Every line below that holds the string "onboarding" must be copied.

[Dataset entries]
######

-- pv_equiv track=rewrite | github.com/Talchain/Inference-Service-Layer | src/services/causal_representation_learner.py | _name_factor
-- ===== SOURCE A (Python) =====
-- from typing import Dict, List, Optional, Tuple
--
-- def _name_factor(
--
--     keywords: List[str],
--     domain_hints: Optional[List[str]] = None
-- ) -> str:
--     """
--     Generate a name for the factor based on keywords.
--
--     Uses heuristic matching with domain hints if available.
--     """
--     if not keywords:
--         return "unknown_factor"
--
--     # Try to find semantic themes
--     themes = {
--         "usability": ["confusing", "hard", "difficult", "find", "navigate", "understand", "unclear", "complex"],
--         "performance": ["slow", "freeze", "lag", "timeout", "crash", "hang", "loading", "speed"],
--         "quality": ["bug", "error", "broken", "issue", "problem", "fail", "wrong", "defect"],
--         "support": ["help", "support", "question", "unclear", "documentation", "guide", "manual"],
--         "pricing": ["price", "cost", "expensive", "cheap", "value", "pricing", "subscription"],
--         "features": ["feature", "functionality", "capability", "missing", "add", "request", "want"],
--         "onboarding": ["setup", "start", "onboarding", "getting", "started", "initial", "first"],
--         "integration": ["integrate", "api", "connect", "sync", "export", "import", "plugin"]
--     }
--
--     # Score each theme
--     theme_scores = {}
--     for theme, theme_keywords in themes.items():
--         score = sum(1 for kw in keywords if kw in theme_keywords)
--         if score > 0:
--             theme_scores[theme] = score
--
--     # Return best matching theme or construct from keywords
--     if theme_scores:
--         best_theme = max(theme_scores, key=theme_scores.get)
--         return f"{best_theme}_issues"
--     else:
--         # Construct name from top 2 keywords
--         return "_".join(keywords[:2]) + "_issues"
-- ===== SOURCE B (Python) =====
-- from typing import Dict, List, Optional, Tuple
--
-- _THEMES = {
--     "usability": ["confusing", "hard", "difficult", "find", "navigate", "understand", "unclear", "complex"],
--     "performance": ["slow", "freeze", "lag", "timeout", "crash", "hang", "loading", "speed"],
--     "quality": ["bug", "error", "broken", "issue", "problem", "fail", "wrong", "defect"],
--     "support": ["help", "support", "question", "unclear", "documentation", "guide", "manual"],
--     "pricing": ["price", "cost", "expensive", "cheap", "value", "pricing", "subscription"],
--     "features": ["feature", "functionality", "capability", "missing", "add", "request", "want"],
--     "onboarding": ["setup", "start", "onboarding", "getting", "started", "initial", "first"],
--     "integration": ["integrate", "api", "connect", "sync", "export", "import", "plugin"]
-- }
--
-- # inverted index: keyword -> themes it belongs to (a keyword like "unclear" maps to several)
-- _INDEX = {}
-- for _theme, _kws in _THEMES.items():
--     for _kw in _kws:
--         _INDEX.setdefault(_kw, []).append(_theme)
--
--
-- def _name_factor(
--     keywords: List[str],
--     domain_hints: Optional[List[str]] = None
-- ) -> str:
--     if not keywords:
--         return "unknown_factor"
--
--     # single pass over the input keywords, accumulating per-theme hit counts
--     scores = {}
--     for kw in keywords:
--         for theme in _INDEX.get(kw, []):
--             scores[theme] = scores.get(theme, 0) + 1
--
--     # first theme (in _THEMES order) strictly beating the running best; best stays None if no theme scored
--     best, best_score = None, 0
--     for theme in _THEMES:
--         s = scores.get(theme, 0)
--         if s > best_score:
--             best, best_score = theme, s
--
--     if best is not None:
--         return best + "_issues"
--     return "_".join(keywords[:2]) + "_issues"
-- ===== Notes on version B (the rewrite author's own statement) =====
-- stated objective: faster
-- what changed: Instead of rescanning the whole keyword list once per theme, B builds an inverted keyword->themes index once, tallies theme scores in a single dict pass over the input keywords, and picks the winner by a first-strict-improvement scan over the themes in their original order.
import Mathlib
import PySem

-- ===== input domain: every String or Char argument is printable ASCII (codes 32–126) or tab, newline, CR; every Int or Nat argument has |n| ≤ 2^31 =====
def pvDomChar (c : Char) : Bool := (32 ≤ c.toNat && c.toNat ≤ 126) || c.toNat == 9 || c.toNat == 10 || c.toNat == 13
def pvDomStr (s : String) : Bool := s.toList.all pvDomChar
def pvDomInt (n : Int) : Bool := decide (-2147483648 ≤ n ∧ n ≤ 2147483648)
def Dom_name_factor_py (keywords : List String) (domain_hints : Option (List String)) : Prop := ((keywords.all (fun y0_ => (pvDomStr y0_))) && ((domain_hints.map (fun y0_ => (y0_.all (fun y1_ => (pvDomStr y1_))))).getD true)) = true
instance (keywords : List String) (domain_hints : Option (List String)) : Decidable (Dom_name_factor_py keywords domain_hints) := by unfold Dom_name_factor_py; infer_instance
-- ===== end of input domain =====

-- B replaces A's per-theme rescans of the keyword list by ONE inverted keyword->themes index and a single
-- pass over the input keywords (objective: faster; same result, first-max tie-break kept).
-- ===== PORT A =====
def pvThemes : List (String × List String) :=
  [("usability", ["confusing", "hard", "difficult", "find", "navigate", "understand", "unclear", "complex"]),
   ("performance", ["slow", "freeze", "lag", "timeout", "crash", "hang", "loading", "speed"]),
   ("quality", ["bug", "error", "broken", "issue", "problem", "fail", "wrong", "defect"]),
   ("support", ["help", "support", "question", "unclear", "documentation", "guide", "manual"]),
   ("pricing", ["price", "cost", "expensive", "cheap", "value", "pricing", "subscription"]),
   ("features", ["feature", "functionality", "capability", "missing", "add", "request", "want"]),
   ("onboarding", ["setup", "start", "onboarding", "getting", "started", "initial", "first"]),
   ("integration", ["integrate", "api", "connect", "sync", "export", "import", "plugin"])]

-- score of one theme: sum(1 for kw in keywords if kw in theme_keywords)
def nfScore (keywords : List String) (tks : List String) : Int :=
  ((keywords.filter (fun kw => tks.contains kw)).map (fun _ => (1 : Int))).sum

-- theme_scores: only themes with positive score, in theme order
def nfThemeScores (keywords : List String) : PySem.Dict String Int :=
  pvThemes.foldl (fun d p =>
    if 0 < nfScore keywords p.2 then d.insert p.1 (nfScore keywords p.2) else d) PySem.Dict.empty

def name_factor_py (keywords : List String) (domain_hints : Option (List String)) : String :=
  if keywords.isEmpty then "unknown_factor"
  else if (nfThemeScores keywords).items.isEmpty then
    PySem.Str.join "_" (PySem.List.slice keywords none (some 2)) ++ "_issues"
  else
    ((PySem.List.max? (nfThemeScores keywords).keys
        (fun t => (nfThemeScores keywords).getD t 0)).getD "") ++ "_issues"

-- ===== PORT B =====
-- inverted index keyword -> themes, built once from the same theme table
def nfIndex : PySem.Dict String (List String) :=
  pvThemes.foldl (fun d p => p.2.foldl (fun d kw => d.insert kw (d.getD kw [] ++ [p.1])) d) PySem.Dict.empty

-- single pass over the input keywords, accumulating per-theme hit counts
def nfScores (keywords : List String) : PySem.Dict String Int :=
  keywords.foldl (fun s kw =>
    (nfIndex.getD kw []).foldl (fun s t => s.insert t (s.getD t 0 + 1)) s) PySem.Dict.empty

-- first theme (in theme order) strictly beating the running best
def nfBest (keywords : List String) : Option String × Int :=
  pvThemes.foldl (fun b p =>
    if b.2 < (nfScores keywords).getD p.1 0 then (some p.1, (nfScores keywords).getD p.1 0) else b)
    (none, 0)

def name_factor_py_alt (keywords : List String) (domain_hints : Option (List String)) : String :=
  if keywords.isEmpty then "unknown_factor"
  else match (nfBest keywords).1 with
    | some t => t ++ "_issues"
    | none => PySem.Str.join "_" (PySem.List.slice keywords none (some 2)) ++ "_issues"

-- ===== PRECONDITION & SPEC =====
def Spec_name_factor_py (keywords : List String) (domain_hints : Option (List String)) (out : String) : Prop := out = name_factor_py_alt keywords domain_hints
instance (keywords : List String) (domain_hints : Option (List String)) (out : String) : Decidable (Spec_name_factor_py keywords domain_hints out) := by unfold Spec_name_factor_py; infer_instance

-- ===== CLAIM (what is proved, stated in full; the proofs are below) =====
def Claim_equal_name_factor_py : Prop := ∀ (keywords : List String) (domain_hints : Option (List String)), Dom_name_factor_py keywords domain_hints → Spec_name_factor_py keywords domain_hints (name_factor_py keywords domain_hints)

-- ===== LEMMAS AND PROOFS =====

-- the (theme, score) pair list both programs effectively work over
def psOf (keywords : List String) : List (String × Int) :=
  pvThemes.map (fun p => (p.1, nfScore keywords p.2))

-- the inner index-building fold appends theme `a` to the entry of each keyword of its (duplicate-free) list
lemma idx_inner (a : String) (l : List String) (hl : l.Nodup) (d : PySem.Dict String (List String)) (kw : String) :
    (l.foldl (fun d k => d.insert k (d.getD k [] ++ [a])) d).getD kw []
      = d.getD kw [] ++ (if l.contains kw then [a] else []) := by
  induction l generalizing d with
  | nil => simp
  | cons k0 rest ih =>
    obtain ⟨hk0, hrest⟩ := List.nodup_cons.mp hl
    simp only [List.foldl_cons]
    rw [ih hrest, PySem.Dict.getD_insert]
    by_cases hk : kw = k0
    · subst hk
      simp [hk0]
    · simp [hk]

-- how many times theme `t` occurs in the index entry of `kw`
lemma idx_count (kw t : String) :
    (nfIndex.getD kw []).count t
      = pvThemes.countP (fun p => p.1 == t && p.2.contains kw) := by
  have main : ∀ (ts : List (String × List String)) (d : PySem.Dict String (List String)),
      (∀ p ∈ ts, p.2.Nodup) →
      ((ts.foldl (fun d p => p.2.foldl (fun d kw => d.insert kw (d.getD kw [] ++ [p.1])) d) d).getD kw []).count t
        = (d.getD kw []).count t + ts.countP (fun p => p.1 == t && p.2.contains kw) := by
    intro ts
    induction ts with
    | nil => simp
    | cons p rest ih =>
      intro d hnd
      simp only [List.foldl_cons]
      rw [ih _ (fun q hq => hnd q (List.mem_cons_of_mem _ hq)),
          idx_inner p.1 p.2 (hnd p List.mem_cons_self) d kw,
          List.count_append, List.countP_cons]
      by_cases hc : kw ∈ p.2 <;> by_cases ht : p.1 = t <;>
        simp [hc, ht, List.count_nil] <;> omega
  have h := main pvThemes PySem.Dict.empty (by decide)
  have h0 : (PySem.Dict.empty : PySem.Dict String (List String)).getD kw [] = [] := rfl
  unfold nfIndex
  rw [h, h0, List.count_nil]
  omega

-- B's accumulated score of theme t, in terms of the index entries of the processed keywords
lemma scores_getD (l : List String) (d : PySem.Dict String Int) (t : String) :
    (l.foldl (fun s kw => (nfIndex.getD kw []).foldl (fun s t => s.insert t (s.getD t 0 + 1)) s) d).getD t 0
      = d.getD t 0 + ((l.map (fun kw => ((nfIndex.getD kw []).count t : Int))).sum) := by
  induction l generalizing d with
  | nil => simp only [List.foldl_nil, List.map_nil, List.sum_nil, add_zero]
  | cons kw rest ih =>
    simp only [List.foldl_cons, List.map_cons, List.sum_cons]
    rw [ih, PySem.Dict.getD_foldl_insert_add_one]
    ring

-- per-theme: B's score of t equals A's 0/1-sum over keywords, given the index-count characterisation
lemma scoreB_eq (t : String) (tks : List String) (keywords : List String)
    (hcnt : ∀ kw, (nfIndex.getD kw []).count t = if tks.contains kw then 1 else 0) :
    (nfScores keywords).getD t 0 = nfScore keywords tks := by
  unfold nfScores nfScore
  rw [scores_getD]
  have h0 : (PySem.Dict.empty : PySem.Dict String Int).getD t 0 = 0 := rfl
  rw [h0, zero_add]
  have hpt : ∀ kw ∈ keywords, ((nfIndex.getD kw []).count t : Int)
      = (fun kw => if tks.contains kw = true then (1 : Int) else 0) kw := by
    intro kw _
    rw [hcnt kw]
    split <;> simp_all
  rw [List.map_congr_left hpt, PySem.List.sum_map_ite_one_zero,
      PySem.List.sum_map_const_int, List.countP_eq_length_filter]
  ring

######

(Written answer):
--         "onboarding": ["setup", "start", "onboarding", "getting", "started", "initial", "first"],
--     "onboarding": ["setup", "start", "onboarding", "getting", "started", "initial", "first"],
   ("onboarding", ["setup", "start", "onboarding", "getting", "started", "initial", "first"]),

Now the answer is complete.